TASK BRIEF:
As soon as the line containing "-- helper of" appears in the material below, start returning lines exactly, and end with the line containing "let start := dget".

MATERIAL FOR THIS TASK:

-- pv_equiv track=rewrite | github.com/oceanusXXD/Comp6713-Ddi-Ade-Extraction | src/baseline/run_baseline.py | choose_nearest_drug
-- ===== SOURCE A (Python) =====
-- from typing import Any, Dict, List, Set, Tuple
--
-- def token_distance(m1: Dict[str, Any], m2: Dict[str, Any]) -> int:
--     """
--     Minimum token distance between mentions; 0 if overlapping
--     """
--     if m1["end_token"] < m2["start_token"]:
--         return m2["start_token"] - m1["end_token"]
--     if m2["end_token"] < m1["start_token"]:
--         return m1["start_token"] - m2["end_token"]
--     return 0
--
-- def choose_nearest_drug(effect_mention: Dict[str, Any], drug_mentions: List[Dict[str, Any]], max_distance: int):
--     candidates = []
--     for drug in drug_mentions:
--         dist = token_distance(effect_mention, drug)
--         if dist <= max_distance:
--             candidates.append((dist, drug["start_token"], drug))
--     if not candidates:
--         return None
--     candidates.sort(key=lambda x: (x[0], x[1]))
--     return candidates[0][2]
-- ===== SOURCE B (Python) =====
-- from typing import Any, Dict, List
--
-- def token_distance(m1: Dict[str, Any], m2: Dict[str, Any]) -> int:
--     if m1["end_token"] < m2["start_token"]:
--         return m2["start_token"] - m1["end_token"]
--     if m2["end_token"] < m1["start_token"]:
--         return m1["start_token"] - m2["end_token"]
--     return 0
--
-- def choose_nearest_drug(effect_mention: Dict[str, Any], drug_mentions: List[Dict[str, Any]], max_distance: int):
--     # single-pass argmin over (distance, start_token); first-seen wins ties via strict <
--     best = None  # (dist, start_token, drug)
--     for drug in drug_mentions:
--         dist = token_distance(effect_mention, drug)
--         if dist <= max_distance:
--             start = drug["start_token"]
--             if best is None or dist < best[0] or (dist == best[0] and start < best[1]):
--                 best = (dist, start, drug)
--     return None if best is None else best[2]
-- ===== Notes on version B (the rewrite author's own statement) =====
-- stated objective: faster
-- what changed: Replaces build-candidate-list-then-stable-sort-and-take-first with a single-pass argmin that keeps only the best (distance, start_token) triple, breaking ties with strict < so the first-encountered drug wins exactly as the stable sort does.
import Mathlib
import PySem

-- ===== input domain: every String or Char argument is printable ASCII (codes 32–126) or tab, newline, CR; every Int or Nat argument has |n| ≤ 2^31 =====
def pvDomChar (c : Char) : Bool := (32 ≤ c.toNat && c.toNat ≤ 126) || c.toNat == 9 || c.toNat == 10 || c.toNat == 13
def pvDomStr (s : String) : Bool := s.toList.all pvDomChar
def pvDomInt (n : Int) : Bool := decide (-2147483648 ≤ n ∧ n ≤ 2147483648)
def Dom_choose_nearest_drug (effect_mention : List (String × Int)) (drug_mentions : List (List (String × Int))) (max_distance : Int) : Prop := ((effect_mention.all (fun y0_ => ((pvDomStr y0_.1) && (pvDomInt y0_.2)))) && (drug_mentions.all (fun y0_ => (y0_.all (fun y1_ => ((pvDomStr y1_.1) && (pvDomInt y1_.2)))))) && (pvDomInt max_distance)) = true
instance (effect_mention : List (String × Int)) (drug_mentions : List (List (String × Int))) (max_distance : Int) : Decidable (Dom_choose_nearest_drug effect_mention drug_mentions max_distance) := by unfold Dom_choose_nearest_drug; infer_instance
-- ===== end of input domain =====

-- B replaces A's build-candidate-list-then-stable-sort-and-take-first by a single-pass
-- argmin on the key (distance, start_token) with strict-< updates (first-seen wins ties): faster (one pass, no sort).


-- ===== PORT A =====
-- m[k] for the mention dicts; Pre_ guarantees the key is present at every lookup the Python
-- actually evaluates (KeyError inputs are outside Pre_), so the 0 default is never used.
def dget (m : List (String × Int)) (k : String) : Int := ((PySem.Dict.mk m).get? k).getD 0

-- helper of both Pythons (identical code in Source A and Source B)
def token_distance (m1 : List (String × Int)) (m2 : List (String × Int)) : Int :=
  if dget m1 "end_token" < dget m2 "start_token" then dget m2 "start_token" - dget m1 "end_token"
  else if dget m2 "end_token" < dget m1 "start_token" then dget m1 "start_token" - dget m2 "end_token"
  else 0

def choose_nearest_drug (effect_mention : List (String × Int)) (drug_mentions : List (List (String × Int))) (max_distance : Int) : Option (List (String × Int)) :=
  let candidates := drug_mentions.foldl (fun acc drug =>
    let dist := token_distance effect_mention drug
    if dist ≤ max_distance then acc ++ [(dist, dget drug "start_token", drug)] else acc) []
  if candidates = [] then none
  else ((PySem.List.sorted2 candidates (fun t => t.1) (fun t => t.2.1)).head?).map (fun t => t.2.2)

-- ===== PORT B =====
def choose_nearest_drug_alt (effect_mention : List (String × Int)) (drug_mentions : List (List (String × Int))) (max_distance : Int) : Option (List (String × Int)) :=
  let best := drug_mentions.foldl (fun best drug =>
    let dist := token_distance effect_mention drug
    if dist ≤ max_distance then
      let start := dget drug "start_token"
      match best with
      | none => some (dist, start, drug)
      | some b => if dist < b.1 ∨ (dist = b.1 ∧ start < b.2.1) then some (dist, start, drug) else best
    else best) (none : Option (Int × Int × List (String × Int)))
  best.map (fun b => b.2.2)

-- ===== PRECONDITION & SPEC =====
-- Pre_ = exactly the inputs on which Python A raises no KeyError, following its evaluation order:
-- for every drug, effect["end_token"] and drug["start_token"] must exist; drug["end_token"] and
-- effect["start_token"] are only evaluated when the first comparison in token_distance is false.
def Pre_choose_nearest_drug (effect_mention : List (String × Int)) (drug_mentions : List (List (String × Int))) (max_distance : Int) : Prop :=
  (drug_mentions.all (fun d =>
    ((PySem.Dict.mk effect_mention).get? "end_token").isSome &&
    ((PySem.Dict.mk d).get? "start_token").isSome &&
    (decide (dget effect_mention "end_token" < dget d "start_token") ||
      (((PySem.Dict.mk d).get? "end_token").isSome &&
       ((PySem.Dict.mk effect_mention).get? "start_token").isSome)))) = true
instance (effect_mention : List (String × Int)) (drug_mentions : List (List (String × Int))) (max_distance : Int) : Decidable (Pre_choose_nearest_drug effect_mention drug_mentions max_distance) := by unfold Pre_choose_nearest_drug; infer_instance

def pvWitness_choose_nearest_drug : (List (String × Int)) × (List (List (String × Int))) × Int :=
  ([("start_token", 0), ("end_token", 1)], [[("start_token", 3), ("end_token", 4)], [("start_token", 2), ("end_token", 2)]], 5)

def Spec_choose_nearest_drug (effect_mention : List (String × Int)) (drug_mentions : List (List (String × Int))) (max_distance : Int) (out : Option (List (String × Int))) : Prop := out = choose_nearest_drug_alt effect_mention drug_mentions max_distance
instance (effect_mention : List (String × Int)) (drug_mentions : List (List (String × Int))) (max_distance : Int) (out : Option (List (String × Int))) : Decidable (Spec_choose_nearest_drug effect_mention drug_mentions max_distance out) := by unfold Spec_choose_nearest_drug; infer_instance

-- ===== CLAIM (what is proved, stated in full; the proofs are below) =====
def Claim_equal_choose_nearest_drug : Prop := ∀ (effect_mention : List (String × Int)) (drug_mentions : List (List (String × Int))) (max_distance : Int), Dom_choose_nearest_drug effect_mention drug_mentions max_distance → Pre_choose_nearest_drug effect_mention drug_mentions max_distance → Spec_choose_nearest_drug effect_mention drug_mentions max_distance (choose_nearest_drug effect_mention drug_mentions max_distance)

-- ===== LEMMAS AND PROOFS =====

-- the Boolean lexicographic "key a < key b" test sorted2 uses on the key (t.1, t.2.1)
def pvLt {β : Type} (a b : Int × Int × β) : Bool :=
  decide (a.1 < b.1) || !decide (b.1 < a.1) && decide (a.2.1 < b.2.1)

-- running first-min step under pvLt (strict <, so the earlier element wins ties)
def pvMin {β : Type} (o : Option (Int × Int × β)) (x : Int × Int × β) : Option (Int × Int × β) :=
  match o with
  | none => some x
  | some m => if pvLt x m then some x else some m

-- A's loop body (lets inlined; definitionally equal to the lambda in choose_nearest_drug)
def astep (em : List (String × Int)) (maxd : Int)
    (acc : List (Int × Int × List (String × Int))) (drug : List (String × Int)) :
    List (Int × Int × List (String × Int)) :=
  if token_distance em drug ≤ maxd then acc ++ [(token_distance em drug, dget drug "start_token", drug)] else acc

-- B's loop body (lets inlined; definitionally equal to the lambda in choose_nearest_drug_alt)
def bstep (em : List (String × Int)) (maxd : Int)
    (best : Option (Int × Int × List (String × Int))) (drug : List (String × Int)) :
    Option (Int × Int × List (String × Int)) :=
  if token_distance em drug ≤ maxd then
    match best with
    | none => some (token_distance em drug, dget drug "start_token", drug)
    | some b =>
      if token_distance em drug < b.1 ∨ (token_distance em drug = b.1 ∧ dget drug "start_token" < b.2.1) then
        some (token_distance em drug, dget drug "start_token", drug)
      else best
  else best

lemma pvLt_eq {β : Type} (t b : Int × Int × β) :
    pvLt t b = decide (t.1 < b.1 ∨ (t.1 = b.1 ∧ t.2.1 < b.2.1)) := by
  unfold pvLt
  by_cases h1 : t.1 < b.1 <;> by_cases h2 : b.1 < t.1 <;> by_cases h3 : t.2.1 < b.2.1 <;>
    simp [h1, h2, h3] <;> omega

lemma pvMin_some_eq {β : Type} (x b : Int × Int × β) :
    pvMin (some b) x = if x.1 < b.1 ∨ (x.1 = b.1 ∧ x.2.1 < b.2.1) then some x else some b := by
  show (if pvLt x b then some x else some b) = _
  rw [pvLt_eq]
  simp only [decide_eq_true_eq]

lemma head_insertBy_pv {β : Type} (x : Int × Int × β) (acc : List (Int × Int × β)) :
    (PySem.List.insertBy pvLt x acc).head? = pvMin acc.head? x := by
  cases acc with
  | nil => rfl
  | cons y ys =>
    by_cases h : pvLt x y = true <;> simp [PySem.List.insertBy, pvMin, h]

lemma head_foldl_insertBy_pv {β : Type} :
    ∀ (c acc : List (Int × Int × β)),
      (c.foldl (fun a x => PySem.List.insertBy pvLt x a) acc).head? = c.foldl pvMin acc.head? := by
  intro c
  induction c with
  | nil => intro acc; rfl
  | cons x t ih =>
    intro acc
    simp only [List.foldl_cons]
    rw [ih, head_insertBy_pv]

-- head of the stable sort = running first-min under the same lexicographic key
lemma pv_sorted_head {β : Type} (c : List (Int × Int × β)) :
    ((PySem.List.sorted2 c (fun t => t.1) (fun t => t.2.1)).head?) = c.foldl pvMin none := by
  have h : PySem.List.sorted2 c (fun t => t.1) (fun t => t.2.1) =
      c.foldl (fun a x => PySem.List.insertBy pvLt x a) [] := rfl
  rw [h, head_foldl_insertBy_pv]
  rfl

-- loop invariant: the first-min of A's accumulated candidate list = B's fold continued from the current best
lemma pv_loop (em : List (String × Int)) (maxd : Int) :
    ∀ (dms : List (List (String × Int))) (acc : List (Int × Int × List (String × Int))),
      ((dms.foldl (astep em maxd) acc).foldl pvMin none) =
        dms.foldl (bstep em maxd) (acc.foldl pvMin none) := by
  intro dms
  induction dms with
  | nil => intro acc; rfl
  | cons d t ih =>
    intro acc
    simp only [List.foldl_cons]
    rw [ih]
    congr 1
    unfold astep bstep
    by_cases h : token_distance em d ≤ maxd
    · rw [if_pos h, if_pos h, List.foldl_append]
      cases hb : List.foldl pvMin none acc with
      | none => rfl
      | some b => exact pvMin_some_eq _ b
    · rw [if_neg h, if_neg h]

lemma pv_loop_nil (em : List (String × Int)) (maxd : Int) (dms : List (List (String × Int))) :
    ((dms.foldl (astep em maxd) []).foldl pvMin none) = dms.foldl (bstep em maxd) none := by
  simpa using pv_loop em maxd dms []

-- ===== VERDICT (by name: the statement is the Claim_ definition above) =====
theorem choose_nearest_drug_spec : Claim_equal_choose_nearest_drug := by
  intro em dms maxd _dom _pre
  show choose_nearest_drug em dms maxd = choose_nearest_drug_alt em dms maxd
  show (if dms.foldl (astep em maxd) [] = [] then none
        else ((PySem.List.sorted2 (dms.foldl (astep em maxd) []) (fun t => t.1) (fun t => t.2.1)).head?).map (fun t => t.2.2)) =
      (dms.foldl (bstep em maxd) none).map (fun b => b.2.2)
  rw [← pv_loop_nil em maxd dms]
  by_cases h : dms.foldl (astep em maxd) [] = []
  · rw [if_pos h, h]; rfl
  · rw [if_neg h, pv_sorted_head]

REPLY TO THE EXERCISE:
-- helper of both Pythons (identical code in Source A and Source B)
def token_distance (m1 : List (String × Int)) (m2 : List (String × Int)) : Int :=
  if dget m1 "end_token" < dget m2 "start_token" then dget m2 "start_token" - dget m1 "end_token"
  else if dget m2 "end_token" < dget m1 "start_token" then dget m1 "start_token" - dget m2 "end_token"
  else 0

def choose_nearest_drug (effect_mention : List (String × Int)) (drug_mentions : List (List (String × Int))) (max_distance : Int) : Option (List (String × Int)) :=
  let candidates := drug_mentions.foldl (fun acc drug =>
    let dist := token_distance effect_mention drug
    if dist ≤ max_distance then acc ++ [(dist, dget drug "start_token", drug)] else acc) []
  if candidates = [] then none
  else ((PySem.List.sorted2 candidates (fun t => t.1) (fun t => t.2.1)).head?).map (fun t => t.2.2)

-- ===== PORT B =====
def choose_nearest_drug_alt (effect_mention : List (String × Int)) (drug_mentions : List (List (String × Int))) (max_distance : Int) : Option (List (String × Int)) :=
  let best := drug_mentions.foldl (fun best drug =>
    let dist := token_distance effect_mention drug
    if dist ≤ max_distance then
      let start := dget drug "start_token"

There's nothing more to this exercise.